Innovation Keeps Silicon On Top
Lux Research forecasts novel circuit design, and more, will sustain silicon's mammoth market share and stunt compound semiconductor growth. Rebecca Pool reports.
Partnerships along the supply chain are proving instrumental to silicon's enduring success [AT&S]
As wide bandgap materials, including SiC and GaN, make inroads to power electronics applications, silicon will hold onto its lion-share of the market, at least for the next decade, report US-based Lux Research analysts.
Thanks to innovations in circuit design, control, as well as module packaging, silicon-based power electronics will sustain a mighty 87% market share - worth some $20 billion - of the power electronics market in 2024.
"In reality silicon is reaching its theoretical limits of performance but through innovations, companies can eke out efficiency improvements, making [silicon-based power electronics] good enough for now," highlights Lux Research analyst, Pallavi Madakasira.
"What this really means is that for most applications, if not all, we are going to see delayed adoption of GaN and SiC in contrast to what [compound semiconductor] players would have hoped for," she adds.
Research from Madakasira and colleague, Tiffany Huang, reveals that innovations in circuit design will have, by far, the biggest impact on the efficiency of silicon-based devices.
According to Huang, many start ups, including Ambiq Micro, US, and India-based Ineda, have pioneered integrated circuits that dramatically reduce power consumption in today's silicon chips, in some cases, by almost a factor of ten.
At the same time, established players, such as Texas Instruments, Qualcomm and Maxim Integrated, are working on ultra low power circuit design. And as Huang adds: "All these circuits also promise a small form factor which is good news for Internet of Things applications, as well as mobile devices."

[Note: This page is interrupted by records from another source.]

-- pv_equiv track=rewrite | github.com/ToyotaInfoTech/ecmper | tools/c4bmv2.py | _expand_nh
-- ===== SOURCE A (Python) =====
-- def _expand_nh(nh):
--     # nh is self.cur_nh or self.prv_nh
--
--     """
--     The number of Nexthop entries for a LPM route must be
--     power of 2. So, this function expands Nexthop entries
--     to fit the minimum power of 2 that is equal to or
--     grater than the number of Nexthop entries.
--
--     XXX: this can be a consistent hashing
--     """
--
--     n = len(nh)
--     if n == 0:
--         # len 0 means this LPMEntry has only prv or cur nh table.
--         return nh
--
--     m = 1
--     if n > 1 :
--         # this is ECMP route
--         while m < n:
--             m <<= 1
--         m <<= 2
--
--     # Ok, we need 'm' nexthop entries
--     expanded_nh = []
--     for x in range(m):
--         expanded_nh.append(nh[x % n])
--     return expanded_nh
-- ===== SOURCE B (Python) =====
-- def _expand_nh(nh):
--     # Loop-free: closed-form target size via bit_length, then list replication
--     # plus a remainder prefix instead of the modulo-indexed append loop.
--     n = len(nh)
--     if n == 0:
--         return nh
--     if n == 1:
--         return nh[:1]
--     m = (1 << (n - 1).bit_length()) << 2
--     q, r = divmod(m, n)
--     return nh * q + nh[:r]
-- ===== Notes on version B (the rewrite author's own statement) =====
-- stated objective: simpler
-- what changed: Replaces the doubling while-loop by a closed-form (n-1).bit_length() size and the modulo-indexed append loop by list replication plus a remainder-prefix slice, making the function loop-free.
import Mathlib
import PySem

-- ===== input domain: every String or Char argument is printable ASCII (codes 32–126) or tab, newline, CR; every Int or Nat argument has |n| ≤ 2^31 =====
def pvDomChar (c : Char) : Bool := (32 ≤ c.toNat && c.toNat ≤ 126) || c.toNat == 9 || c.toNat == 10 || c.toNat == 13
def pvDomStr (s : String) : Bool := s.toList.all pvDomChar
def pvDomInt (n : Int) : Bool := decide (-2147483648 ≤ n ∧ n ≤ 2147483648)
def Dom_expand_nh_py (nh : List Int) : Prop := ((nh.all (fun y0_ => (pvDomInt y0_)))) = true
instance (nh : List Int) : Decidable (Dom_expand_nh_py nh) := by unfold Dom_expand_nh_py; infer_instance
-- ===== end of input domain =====

-- B replaces A's doubling while-loop by a closed-form bit_length size and A's
-- modulo-indexed append loop by list replication plus a remainder prefix (objective: simpler).

-- ===== PORT A =====
-- 'while m < n: m <<= 1'. The '0 < m' conjunct only totalizes the recursion
-- (A always enters with m = 1 > 0, where it is vacuously true).
def growA (m n : Nat) : Nat :=
  if 0 < m ∧ m < n then growA (2 * m) n else m
termination_by n - m
decreasing_by omega

-- for x in range(m): expanded_nh.append(nh[x % n]); x % n is exact here since
-- 0 ≤ x % n < n = len(nh), so Python's nh[x % n] is exactly nh.getD (x % n) 0.
def expand_nh_py (nh : List Int) : List Int :=
  let n := nh.length
  if n = 0 then nh
  else
    let m := 1
    let m := if n > 1 then (growA m n) <<< 2 else m
    (List.range m).foldl (fun acc x => acc ++ [nh.getD (x % n) 0]) []

-- ===== PORT B =====
-- (n-1).bit_length() → PySem.Int.bitLength; nh * q + nh[:r] → flatten/take.
def expand_nh_py_alt (nh : List Int) : List Int :=
  let n := nh.length
  if n = 0 then nh
  else if n = 1 then nh.take 1
  else
    let m := (1 <<< PySem.Int.bitLength ((n : Int) - 1)) <<< 2
    let q := m / n
    let r := m % n
    (List.replicate q nh).flatten ++ nh.take r

-- ===== PRECONDITION & SPEC =====
def Spec_expand_nh_py (nh : List Int) (out : List Int) : Prop := out = expand_nh_py_alt nh
instance (nh : List Int) (out : List Int) : Decidable (Spec_expand_nh_py nh out) := by unfold Spec_expand_nh_py; infer_instance

-- ===== CLAIM (what is proved, stated in full; the proofs are below) =====
def Claim_equal_expand_nh_py : Prop := ∀ (nh : List Int), Dom_expand_nh_py nh → Spec_expand_nh_py nh (expand_nh_py nh)

-- ===== LEMMAS AND PROOFS =====

-- A's doubling loop from 2^j reaches 2^K, for K the exponent of the least power
-- of two that is ≥ n (characterised abstractly by hK / hmin).
theorem growA_pow (n K : Nat) (hK : n ≤ 2 ^ K) (hmin : ∀ j, n ≤ 2 ^ j → K ≤ j) :
    ∀ j, growA (2 ^ j) n = 2 ^ max j K := by
  have main : ∀ d j, K - j ≤ d → growA (2 ^ j) n = 2 ^ max j K := by
    intro d
    induction d with
    | zero =>
      intro j hj
      have hKj : K ≤ j := by omega
      have hn : n ≤ 2 ^ j := le_trans hK (Nat.pow_le_pow_right (by norm_num) hKj)
      rw [growA]
      rw [if_neg (by omega), Nat.max_eq_left hKj]
    | succ d ih =>
      intro j hj
      by_cases h : 2 ^ j < n
      · have hjK : j < K := by
          by_contra hc
          have : n ≤ 2 ^ j := le_trans hK (Nat.pow_le_pow_right (by norm_num) (by omega))
          omega
        rw [growA]
        rw [if_pos ⟨Nat.two_pow_pos j, h⟩]
        have h2 : 2 * 2 ^ j = 2 ^ (j + 1) := by ring
        rw [h2, ih (j + 1) (by omega)]
        congr 1
        omega
      · have hKj : K ≤ j := hmin j (by omega)
        rw [growA]
        rw [if_neg (by omega), Nat.max_eq_left hKj]
  exact fun j => main (K + 1) j (by omega)

-- the modulo-indexed map over range m is q full copies of nh plus the first r entries
theorem map_mod_eq_rep_take (nh : List Int) (hn : nh ≠ []) : ∀ m,
    (List.range m).map (fun x => nh.getD (x % nh.length) 0) =
      (List.replicate (m / nh.length) nh).flatten ++ nh.take (m % nh.length) := by
  set n := nh.length with hnlen
  have hn0 : 0 < n := by rw [hnlen]; exact List.length_pos_iff.mpr hn
  clear_value n
  intro m
  induction m with
  | zero => simp
  | succ m ih =>
    rw [List.range_succ, List.map_append, ih]
    have hmod : m % n < n := Nat.mod_lt _ hn0
    by_cases hc : m % n + 1 = n
    · have hdm := Nat.div_add_mod m n
      have hmul : n * (m / n + 1) = n * (m / n) + n := by ring
      have h1 : m + 1 = n * (m / n + 1) := by omega
      have hdiv : (m + 1) / n = m / n + 1 := by
        rw [h1, Nat.mul_div_cancel_left _ hn0]
      have hmd : (m + 1) % n = 0 := by
        rw [h1]; exact Nat.mul_mod_right n _
      rw [hdiv, hmd]
      have htake : nh.take (m % n) ++ [nh.getD (m % n) 0] = nh := by
        have hlt : m % n < nh.length := by omega
        have : nh.take (m % n + 1) = nh.take (m % n) ++ [nh.getD (m % n) 0] := by
          rw [List.take_add_one]
          congr 1
          simp [List.getElem?_eq_getElem hlt]
        rw [← this, hc]
        simp [hnlen]
      rw [List.replicate_succ', List.flatten_append]
      simp only [List.flatten_cons, List.flatten_nil, List.append_nil, List.take_zero,
        List.append_nil, List.map_cons, List.map_nil, List.append_assoc]
      rw [htake]
    · have hdm := Nat.div_add_mod m n
      have h1 : m + 1 = n * (m / n) + (m % n + 1) := by omega
      have hdiv : (m + 1) / n = m / n := by
        rw [h1, Nat.mul_add_div hn0, Nat.div_eq_of_lt (show m % n + 1 < n by omega)]
        omega
      have hmd : (m + 1) % n = m % n + 1 := by
        rw [h1, Nat.mul_add_mod, Nat.mod_eq_of_lt (by omega)]
      rw [hdiv, hmd]
      have hlt : m % n < nh.length := by omega
      rw [List.take_add_one, List.append_assoc]
      congr 2
      simp [List.getElem?_eq_getElem hlt]

-- growA 1 n is 2 ^ bit_length (n - 1) for n ≥ 2
theorem growA_bitLength (n : Nat) (hn : 2 ≤ n) :
    growA 1 n = 2 ^ PySem.Int.bitLength ((n : Int) - 1) := by
  set K := PySem.Int.bitLength ((n : Int) - 1) with hKdef
  have habs : ((n : Int) - 1).natAbs = n - 1 := by omega
  have hne : ((n : Int) - 1) ≠ 0 := by omega
  have hup : n - 1 < 2 ^ K := by
    have := PySem.Int.lt_two_pow_bitLength ((n : Int) - 1)
    rwa [habs] at this
  have hlow : 2 ^ (K - 1) ≤ n - 1 := by
    have := PySem.Int.two_pow_bitLength_le ((n : Int) - 1) hne
    rwa [habs] at this
  have hK1 : 1 ≤ K := by
    by_contra hc
    have hK0 : K = 0 := by omega
    rw [hK0] at hup
    simp at hup
    omega
  have hK : n ≤ 2 ^ K := by omega
  have hmin : ∀ j, n ≤ 2 ^ j → K ≤ j := by
    intro j hj
    by_contra hc
    have hjK : j ≤ K - 1 := by omega
    have : 2 ^ j ≤ 2 ^ (K - 1) := Nat.pow_le_pow_right (by norm_num) hjK
    omega
  have h := growA_pow n K hK hmin 0
  simpa using h

-- ===== VERDICT (by name: the statement is the Claim_ definition above) =====
theorem expand_nh_py_spec : Claim_equal_expand_nh_py := by
  intro nh _
  unfold Spec_expand_nh_py expand_nh_py expand_nh_py_alt
  match nh with
  | [] => simp
  | [a] =>
    simp [List.range_succ]
  | a :: b :: t =>
    set nh := a :: b :: t with hnh
    have hn2 : 2 ≤ nh.length := by simp [hnh]
    have hne : nh ≠ [] := by simp [hnh]
    simp only [if_neg (by omega : ¬ nh.length = 0), if_neg (by omega : ¬ nh.length = 1),
      if_pos (by omega : nh.length > 1)]
    rw [PySem.List.foldl_append_singleton_eq_map]
    have hm : growA 1 nh.length <<< 2 =
        (1 <<< PySem.Int.bitLength ((nh.length : Int) - 1)) <<< 2 := by
      rw [growA_bitLength nh.length hn2, Nat.one_shiftLeft]
    rw [hm]
    simpa using map_mod_eq_rep_take nh hne ((1 <<< PySem.Int.bitLength ((nh.length : Int) - 1)) <<< 2)
-- ===== VERDICT (by name: the statement is the Claim_ definition above) =====
theorem solve_spec : Claim_equal_solve := by
  intro test _ _
  unfold Spec_solve
  have e1 : solve test = finalize (loopA (3 * (digitsOf test).length + 16) (digitsOf test) 0 0).1
      (loopA (3 * (digitsOf test).length + 16) (digitsOf test) 0 0).2 := rfl
  have e2 : solve_alt test = finalize
      (if (loopB (digitsOf test).length (digitsOf test) 0 0 0).2.1 ≠ 0 then
        (loopB (digitsOf test).length (digitsOf test) 0 0 0).1 ++ [1]
       else (loopB (digitsOf test).length (digitsOf test) 0 0 0).1)
      (loopB (digitsOf test).length (digitsOf test) 0 0 0).2.2 := rfl
  rw [e1, e2]
  have h := (simAll (digitsOf test).length).1 (3 * (digitsOf test).length + 16)
    (digitsOf test) 0 0 (digitsOf test) (by omega) (by omega) (by omega) rfl (fun l _ => rfl)
  obtain ⟨hz, hlen, hD⟩ := h
  simp only [postB] at hz hlen hD
  rw [hz]
  exact finalize_congr _ _ _ hlen (hz ▸ hD)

Innovations in control methods are also set to keep silicon semiconductors alive for longer by boosting chip efficiencies and reducing the footprint of chips in power modules.
Huang highlights how myriad US-based industry newcomers, including Cirasys, GridCo and FINsix as well as the likes of ABB, Dialog and Omron, are developing a vast array of advanced control methods for power conversion applications.
For example, University of Texas at Dallas spin-out, Cirasys, uses envelope tracking to optimise power supply voltages and boost silicon chip efficiencies.
Meanwhile MIT graduate-founded, FinSIX, is pioneering power converters that switch at extremely high frequencies to reduce chip footprint and slash switch mode power supply sizes.
Lux Research analysts reviewed ongoing innovations in silicon technology and ranked leading companies on the basis of technical and business execution.
Lastly, electronics manufacturing heavyweights, such as Bosch, Schneider Electric and AT&S are also busy splashing cash and forging partnerships to drive module packaging forward.
As Huang points out, Bosch, for example, has shaved off the size of its IGBTs to maximise air flow and improve thermal management in modules while AT&S is stacking chips and developing 3D PCBs for a smaller, more energy efficient package. "The large incumbents here, have the cash on hand to develop technical products," she says.
And crucially, partnerships are proving as important as ever. "You tend to find that different players along the supply chain, from discrete companies to the OEMs, [are working together]," says Huang. "For example, AT&S have partnered with Continental Automotive, which manufactures novel module packaging."
Indeed, the meeting of minds up and down silicon's established supply chain is proving to be a formidable driving force for silicon success across each innovation sector, be it circuit design, control, or module packaging. In each case, start-ups see success but incumbents dominate.
"Silicon is so well known and there are so many companies in the supply chain," says Huang. "From foundries to packaging companies, these players can really help OEMs drive innovation and push the limits of silicon devices."
"Silicon costs are also so much cheaper than using wide bandgap materials so we see these large incumbents sticking to what they know while developing wide bandgap devices on the side," she adds.
So where does silicon incumbent weight leave the likes of MACOM, EPC, GaN Systems and more? At least for now, waiting for power-hungrier applications to truly take-off.
"The bigger [silicon] companies will keep doing as much as possible to push the adoption of GaN and SiC out into the future," asserts Madakasira.
But, as she adds: "Emerging applications, such as driverless cars and the Internet of Things, will demand even more power efficiency and this will drive the impetus to switch to the more expensive, but more efficient compound semiconductor materials."